*Task item*: Transcribe, verbatim, every line from the start of the entries through the line that contains "-- ===== PORT A"; include both boundary lines and omit all others.

Start of Extracted entries

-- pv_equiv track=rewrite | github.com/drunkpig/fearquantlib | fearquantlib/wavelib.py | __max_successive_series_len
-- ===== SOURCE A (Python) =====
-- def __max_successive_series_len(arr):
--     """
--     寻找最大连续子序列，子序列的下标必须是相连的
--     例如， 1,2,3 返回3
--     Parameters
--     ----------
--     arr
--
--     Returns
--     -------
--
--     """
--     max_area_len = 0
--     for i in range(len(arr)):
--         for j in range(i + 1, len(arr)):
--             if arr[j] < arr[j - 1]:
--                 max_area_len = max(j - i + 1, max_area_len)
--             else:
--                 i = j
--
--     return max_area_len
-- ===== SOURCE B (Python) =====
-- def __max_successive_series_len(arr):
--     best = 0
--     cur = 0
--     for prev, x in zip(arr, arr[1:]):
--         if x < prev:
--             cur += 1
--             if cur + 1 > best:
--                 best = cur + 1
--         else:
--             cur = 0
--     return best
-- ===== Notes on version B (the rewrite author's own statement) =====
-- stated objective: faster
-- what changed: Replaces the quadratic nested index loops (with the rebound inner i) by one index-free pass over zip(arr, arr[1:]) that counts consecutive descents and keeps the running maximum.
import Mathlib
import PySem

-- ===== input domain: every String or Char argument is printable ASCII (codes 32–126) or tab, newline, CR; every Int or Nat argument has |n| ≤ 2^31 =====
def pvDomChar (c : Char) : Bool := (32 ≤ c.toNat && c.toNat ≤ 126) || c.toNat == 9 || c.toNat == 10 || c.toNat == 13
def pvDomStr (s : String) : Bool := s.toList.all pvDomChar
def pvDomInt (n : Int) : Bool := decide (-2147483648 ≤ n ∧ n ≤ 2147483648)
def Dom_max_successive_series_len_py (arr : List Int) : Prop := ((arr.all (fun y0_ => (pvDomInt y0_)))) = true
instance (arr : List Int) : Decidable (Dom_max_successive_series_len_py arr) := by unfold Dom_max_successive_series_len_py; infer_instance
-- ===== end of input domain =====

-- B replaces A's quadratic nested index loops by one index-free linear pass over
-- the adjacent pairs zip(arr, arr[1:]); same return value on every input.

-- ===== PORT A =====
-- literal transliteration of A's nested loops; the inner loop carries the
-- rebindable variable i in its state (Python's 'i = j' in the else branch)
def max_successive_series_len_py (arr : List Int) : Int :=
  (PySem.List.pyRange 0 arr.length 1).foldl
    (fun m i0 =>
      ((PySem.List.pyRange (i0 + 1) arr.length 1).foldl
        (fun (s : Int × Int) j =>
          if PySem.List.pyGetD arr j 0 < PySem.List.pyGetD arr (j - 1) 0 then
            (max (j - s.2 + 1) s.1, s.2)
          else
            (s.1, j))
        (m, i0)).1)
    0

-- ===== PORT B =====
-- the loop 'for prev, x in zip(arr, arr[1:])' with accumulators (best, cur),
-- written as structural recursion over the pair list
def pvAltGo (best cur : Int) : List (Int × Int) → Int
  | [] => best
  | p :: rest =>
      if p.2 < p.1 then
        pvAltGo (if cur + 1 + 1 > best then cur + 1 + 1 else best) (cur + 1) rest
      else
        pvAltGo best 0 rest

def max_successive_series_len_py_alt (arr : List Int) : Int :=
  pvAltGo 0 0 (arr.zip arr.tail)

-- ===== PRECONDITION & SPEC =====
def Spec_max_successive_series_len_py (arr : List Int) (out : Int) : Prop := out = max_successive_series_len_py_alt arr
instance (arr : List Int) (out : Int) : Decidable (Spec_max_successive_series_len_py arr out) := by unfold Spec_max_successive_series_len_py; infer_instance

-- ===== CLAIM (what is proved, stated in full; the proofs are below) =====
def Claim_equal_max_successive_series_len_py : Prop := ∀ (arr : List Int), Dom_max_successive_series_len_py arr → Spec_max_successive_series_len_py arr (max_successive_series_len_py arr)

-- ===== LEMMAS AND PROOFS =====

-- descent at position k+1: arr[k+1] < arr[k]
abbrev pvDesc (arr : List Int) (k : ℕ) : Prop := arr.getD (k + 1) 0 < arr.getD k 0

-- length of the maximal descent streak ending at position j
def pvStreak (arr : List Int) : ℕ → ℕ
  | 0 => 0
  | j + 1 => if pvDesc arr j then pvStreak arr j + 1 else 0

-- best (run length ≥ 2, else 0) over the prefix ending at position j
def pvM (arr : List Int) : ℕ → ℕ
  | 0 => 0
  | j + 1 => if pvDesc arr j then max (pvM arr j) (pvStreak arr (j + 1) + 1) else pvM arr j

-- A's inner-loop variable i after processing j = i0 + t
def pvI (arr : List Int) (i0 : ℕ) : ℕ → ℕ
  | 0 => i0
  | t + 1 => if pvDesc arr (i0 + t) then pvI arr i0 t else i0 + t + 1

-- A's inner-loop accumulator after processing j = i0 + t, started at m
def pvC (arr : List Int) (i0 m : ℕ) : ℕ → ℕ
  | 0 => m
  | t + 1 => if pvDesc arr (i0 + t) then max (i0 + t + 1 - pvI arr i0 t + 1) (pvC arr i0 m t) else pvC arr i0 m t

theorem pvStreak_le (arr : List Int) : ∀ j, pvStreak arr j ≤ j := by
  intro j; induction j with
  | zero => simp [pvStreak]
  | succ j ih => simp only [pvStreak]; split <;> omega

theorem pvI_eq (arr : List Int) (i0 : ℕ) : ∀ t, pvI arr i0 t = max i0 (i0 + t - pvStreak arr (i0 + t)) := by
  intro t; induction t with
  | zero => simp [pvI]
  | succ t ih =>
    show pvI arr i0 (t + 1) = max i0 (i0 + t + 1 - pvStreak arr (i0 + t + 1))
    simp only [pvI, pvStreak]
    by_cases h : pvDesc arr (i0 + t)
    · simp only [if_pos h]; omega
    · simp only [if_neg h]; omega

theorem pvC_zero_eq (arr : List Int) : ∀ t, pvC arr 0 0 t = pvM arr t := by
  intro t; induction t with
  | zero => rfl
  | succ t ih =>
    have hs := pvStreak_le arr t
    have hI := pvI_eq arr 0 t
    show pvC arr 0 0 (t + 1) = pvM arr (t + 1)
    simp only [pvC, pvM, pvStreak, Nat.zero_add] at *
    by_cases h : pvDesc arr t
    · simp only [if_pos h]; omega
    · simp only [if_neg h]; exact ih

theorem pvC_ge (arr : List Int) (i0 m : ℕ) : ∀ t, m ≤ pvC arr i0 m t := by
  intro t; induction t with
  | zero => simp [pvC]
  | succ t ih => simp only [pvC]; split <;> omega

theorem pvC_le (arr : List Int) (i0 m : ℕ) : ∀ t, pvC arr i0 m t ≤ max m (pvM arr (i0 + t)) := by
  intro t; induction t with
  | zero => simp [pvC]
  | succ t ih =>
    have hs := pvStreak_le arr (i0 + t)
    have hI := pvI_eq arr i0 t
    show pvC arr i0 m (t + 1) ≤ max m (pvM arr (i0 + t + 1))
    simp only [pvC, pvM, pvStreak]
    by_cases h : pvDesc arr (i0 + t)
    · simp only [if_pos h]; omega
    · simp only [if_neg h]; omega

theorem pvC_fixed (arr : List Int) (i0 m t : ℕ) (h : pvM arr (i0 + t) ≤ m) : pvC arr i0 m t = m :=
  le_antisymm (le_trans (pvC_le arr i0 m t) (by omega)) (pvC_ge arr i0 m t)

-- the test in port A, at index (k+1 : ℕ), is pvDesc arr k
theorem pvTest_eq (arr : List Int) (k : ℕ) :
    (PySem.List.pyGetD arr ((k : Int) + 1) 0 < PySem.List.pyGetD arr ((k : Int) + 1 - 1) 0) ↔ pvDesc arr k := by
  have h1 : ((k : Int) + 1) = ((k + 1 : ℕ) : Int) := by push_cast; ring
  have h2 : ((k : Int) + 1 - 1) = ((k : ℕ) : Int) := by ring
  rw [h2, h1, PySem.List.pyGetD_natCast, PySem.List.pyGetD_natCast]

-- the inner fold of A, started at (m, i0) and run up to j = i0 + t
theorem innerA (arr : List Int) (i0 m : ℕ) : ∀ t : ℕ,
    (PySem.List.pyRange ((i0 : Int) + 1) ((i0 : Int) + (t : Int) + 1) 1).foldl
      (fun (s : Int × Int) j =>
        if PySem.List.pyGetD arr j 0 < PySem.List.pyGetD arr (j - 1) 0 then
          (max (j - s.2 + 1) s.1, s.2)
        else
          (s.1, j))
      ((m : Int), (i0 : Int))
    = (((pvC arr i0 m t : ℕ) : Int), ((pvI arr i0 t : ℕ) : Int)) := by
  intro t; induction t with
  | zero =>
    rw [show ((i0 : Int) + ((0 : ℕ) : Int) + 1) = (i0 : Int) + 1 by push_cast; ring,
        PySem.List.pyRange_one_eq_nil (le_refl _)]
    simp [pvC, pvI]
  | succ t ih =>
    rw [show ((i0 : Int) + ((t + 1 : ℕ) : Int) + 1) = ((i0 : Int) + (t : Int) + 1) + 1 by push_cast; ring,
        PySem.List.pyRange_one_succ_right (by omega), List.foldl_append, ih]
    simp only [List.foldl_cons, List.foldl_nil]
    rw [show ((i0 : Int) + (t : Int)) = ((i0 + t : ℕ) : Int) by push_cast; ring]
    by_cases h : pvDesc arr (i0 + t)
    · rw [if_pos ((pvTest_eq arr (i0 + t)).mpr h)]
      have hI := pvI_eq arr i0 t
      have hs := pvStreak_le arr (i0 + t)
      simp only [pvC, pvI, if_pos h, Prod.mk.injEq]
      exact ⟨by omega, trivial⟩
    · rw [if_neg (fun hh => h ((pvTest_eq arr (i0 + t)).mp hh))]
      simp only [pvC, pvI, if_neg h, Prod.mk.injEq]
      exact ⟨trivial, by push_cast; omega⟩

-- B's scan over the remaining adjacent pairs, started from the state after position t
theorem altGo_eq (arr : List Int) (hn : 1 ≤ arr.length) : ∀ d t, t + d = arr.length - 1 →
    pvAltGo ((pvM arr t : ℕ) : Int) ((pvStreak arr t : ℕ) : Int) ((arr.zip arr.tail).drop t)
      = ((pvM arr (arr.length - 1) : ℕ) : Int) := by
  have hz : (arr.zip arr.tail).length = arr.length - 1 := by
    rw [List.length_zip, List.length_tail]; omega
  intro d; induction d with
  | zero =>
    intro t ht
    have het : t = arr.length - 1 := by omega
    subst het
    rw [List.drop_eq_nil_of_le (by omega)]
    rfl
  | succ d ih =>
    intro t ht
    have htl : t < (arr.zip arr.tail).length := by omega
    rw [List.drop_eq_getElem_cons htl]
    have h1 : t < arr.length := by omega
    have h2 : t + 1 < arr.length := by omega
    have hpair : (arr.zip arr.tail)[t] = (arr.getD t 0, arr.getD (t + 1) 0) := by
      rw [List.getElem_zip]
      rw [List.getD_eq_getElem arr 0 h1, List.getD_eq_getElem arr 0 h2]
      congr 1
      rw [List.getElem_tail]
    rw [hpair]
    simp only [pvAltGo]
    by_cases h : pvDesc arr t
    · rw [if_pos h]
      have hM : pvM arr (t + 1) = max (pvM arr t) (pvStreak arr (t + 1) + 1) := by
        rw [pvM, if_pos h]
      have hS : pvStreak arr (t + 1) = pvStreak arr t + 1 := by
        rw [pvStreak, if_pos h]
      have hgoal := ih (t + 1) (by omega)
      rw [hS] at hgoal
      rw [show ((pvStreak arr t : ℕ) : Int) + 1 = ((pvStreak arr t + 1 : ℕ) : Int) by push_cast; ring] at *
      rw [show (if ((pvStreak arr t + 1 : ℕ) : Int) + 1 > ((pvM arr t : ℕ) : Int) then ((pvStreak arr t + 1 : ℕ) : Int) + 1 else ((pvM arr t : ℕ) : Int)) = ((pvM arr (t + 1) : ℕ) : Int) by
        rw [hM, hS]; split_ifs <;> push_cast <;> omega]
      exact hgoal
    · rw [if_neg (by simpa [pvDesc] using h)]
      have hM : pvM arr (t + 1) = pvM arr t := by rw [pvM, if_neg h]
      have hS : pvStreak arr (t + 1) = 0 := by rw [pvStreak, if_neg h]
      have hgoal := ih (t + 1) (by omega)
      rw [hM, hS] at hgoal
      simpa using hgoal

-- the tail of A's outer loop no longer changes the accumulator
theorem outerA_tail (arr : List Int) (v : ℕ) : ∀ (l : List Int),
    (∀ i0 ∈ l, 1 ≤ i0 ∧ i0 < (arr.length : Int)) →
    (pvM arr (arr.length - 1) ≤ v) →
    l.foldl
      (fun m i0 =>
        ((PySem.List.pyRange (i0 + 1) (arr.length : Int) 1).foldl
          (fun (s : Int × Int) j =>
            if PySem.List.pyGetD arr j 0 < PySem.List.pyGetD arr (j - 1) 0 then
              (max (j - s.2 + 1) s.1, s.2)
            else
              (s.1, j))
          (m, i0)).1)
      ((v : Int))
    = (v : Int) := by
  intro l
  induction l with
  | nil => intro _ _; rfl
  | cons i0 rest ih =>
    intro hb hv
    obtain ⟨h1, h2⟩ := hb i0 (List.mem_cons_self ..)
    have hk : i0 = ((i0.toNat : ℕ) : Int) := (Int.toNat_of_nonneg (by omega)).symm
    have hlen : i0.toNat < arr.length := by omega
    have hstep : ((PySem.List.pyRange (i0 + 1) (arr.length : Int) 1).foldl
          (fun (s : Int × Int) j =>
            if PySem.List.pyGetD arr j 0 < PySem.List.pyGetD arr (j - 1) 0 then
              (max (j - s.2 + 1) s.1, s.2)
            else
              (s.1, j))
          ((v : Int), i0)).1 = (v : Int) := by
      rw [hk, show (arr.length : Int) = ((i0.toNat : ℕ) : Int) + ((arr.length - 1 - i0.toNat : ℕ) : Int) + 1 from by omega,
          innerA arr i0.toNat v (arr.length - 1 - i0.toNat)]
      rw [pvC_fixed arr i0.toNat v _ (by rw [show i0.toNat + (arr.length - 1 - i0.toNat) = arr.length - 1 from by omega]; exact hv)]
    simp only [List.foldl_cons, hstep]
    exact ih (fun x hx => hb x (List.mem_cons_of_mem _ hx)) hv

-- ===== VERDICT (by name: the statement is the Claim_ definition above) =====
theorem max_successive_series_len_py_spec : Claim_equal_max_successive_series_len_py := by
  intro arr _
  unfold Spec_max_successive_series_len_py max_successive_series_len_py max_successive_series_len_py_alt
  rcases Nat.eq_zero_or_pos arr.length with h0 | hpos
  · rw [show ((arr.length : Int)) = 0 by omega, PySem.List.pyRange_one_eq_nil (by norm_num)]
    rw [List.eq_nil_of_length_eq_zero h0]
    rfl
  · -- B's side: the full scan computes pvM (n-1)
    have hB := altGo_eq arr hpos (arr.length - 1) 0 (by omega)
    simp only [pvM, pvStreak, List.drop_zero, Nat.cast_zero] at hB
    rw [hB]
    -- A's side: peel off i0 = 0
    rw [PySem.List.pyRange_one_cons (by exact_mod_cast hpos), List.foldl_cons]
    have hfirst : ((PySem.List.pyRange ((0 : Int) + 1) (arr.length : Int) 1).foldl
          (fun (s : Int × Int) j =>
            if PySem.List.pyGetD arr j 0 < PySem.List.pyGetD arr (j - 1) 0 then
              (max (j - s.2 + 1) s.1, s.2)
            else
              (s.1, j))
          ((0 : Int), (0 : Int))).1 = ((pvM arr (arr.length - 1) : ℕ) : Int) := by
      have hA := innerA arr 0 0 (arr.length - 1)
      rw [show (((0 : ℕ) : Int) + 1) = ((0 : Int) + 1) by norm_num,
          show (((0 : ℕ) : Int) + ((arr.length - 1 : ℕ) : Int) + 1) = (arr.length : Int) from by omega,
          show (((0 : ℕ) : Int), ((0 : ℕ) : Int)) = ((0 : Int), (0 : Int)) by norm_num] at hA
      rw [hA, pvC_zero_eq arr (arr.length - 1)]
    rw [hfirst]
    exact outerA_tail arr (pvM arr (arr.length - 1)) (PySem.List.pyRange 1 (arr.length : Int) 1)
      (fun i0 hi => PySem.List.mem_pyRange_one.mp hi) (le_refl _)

End of Extracted entries

*Solved exercise*:
-- pv_equiv track=rewrite | github.com/drunkpig/fearquantlib | fearquantlib/wavelib.py | __max_successive_series_len
-- ===== SOURCE A (Python) =====
-- def __max_successive_series_len(arr):
--     """
--     寻找最大连续子序列，子序列的下标必须是相连的
--     例如， 1,2,3 返回3
--     Parameters
--     ----------
--     arr
--
--     Returns
--     -------
--
--     """
--     max_area_len = 0
--     for i in range(len(arr)):
--         for j in range(i + 1, len(arr)):
--             if arr[j] < arr[j - 1]:
--                 max_area_len = max(j - i + 1, max_area_len)
--             else:
--                 i = j
--
--     return max_area_len
-- ===== SOURCE B (Python) =====
-- def __max_successive_series_len(arr):
--     best = 0
--     cur = 0
--     for prev, x in zip(arr, arr[1:]):
--         if x < prev:
--             cur += 1
--             if cur + 1 > best:
--                 best = cur + 1
--         else:
--             cur = 0
--     return best
-- ===== Notes on version B (the rewrite author's own statement) =====
-- stated objective: faster
-- what changed: Replaces the quadratic nested index loops (with the rebound inner i) by one index-free pass over zip(arr, arr[1:]) that counts consecutive descents and keeps the running maximum.
import Mathlib
import PySem

-- ===== input domain: every String or Char argument is printable ASCII (codes 32–126) or tab, newline, CR; every Int or Nat argument has |n| ≤ 2^31 =====
def pvDomChar (c : Char) : Bool := (32 ≤ c.toNat && c.toNat ≤ 126) || c.toNat == 9 || c.toNat == 10 || c.toNat == 13
def pvDomStr (s : String) : Bool := s.toList.all pvDomChar
def pvDomInt (n : Int) : Bool := decide (-2147483648 ≤ n ∧ n ≤ 2147483648)
def Dom_max_successive_series_len_py (arr : List Int) : Prop := ((arr.all (fun y0_ => (pvDomInt y0_)))) = true
instance (arr : List Int) : Decidable (Dom_max_successive_series_len_py arr) := by unfold Dom_max_successive_series_len_py; infer_instance
-- ===== end of input domain =====

-- B replaces A's quadratic nested index loops by one index-free linear pass over
-- the adjacent pairs zip(arr, arr[1:]); same return value on every input.

-- ===== PORT A =====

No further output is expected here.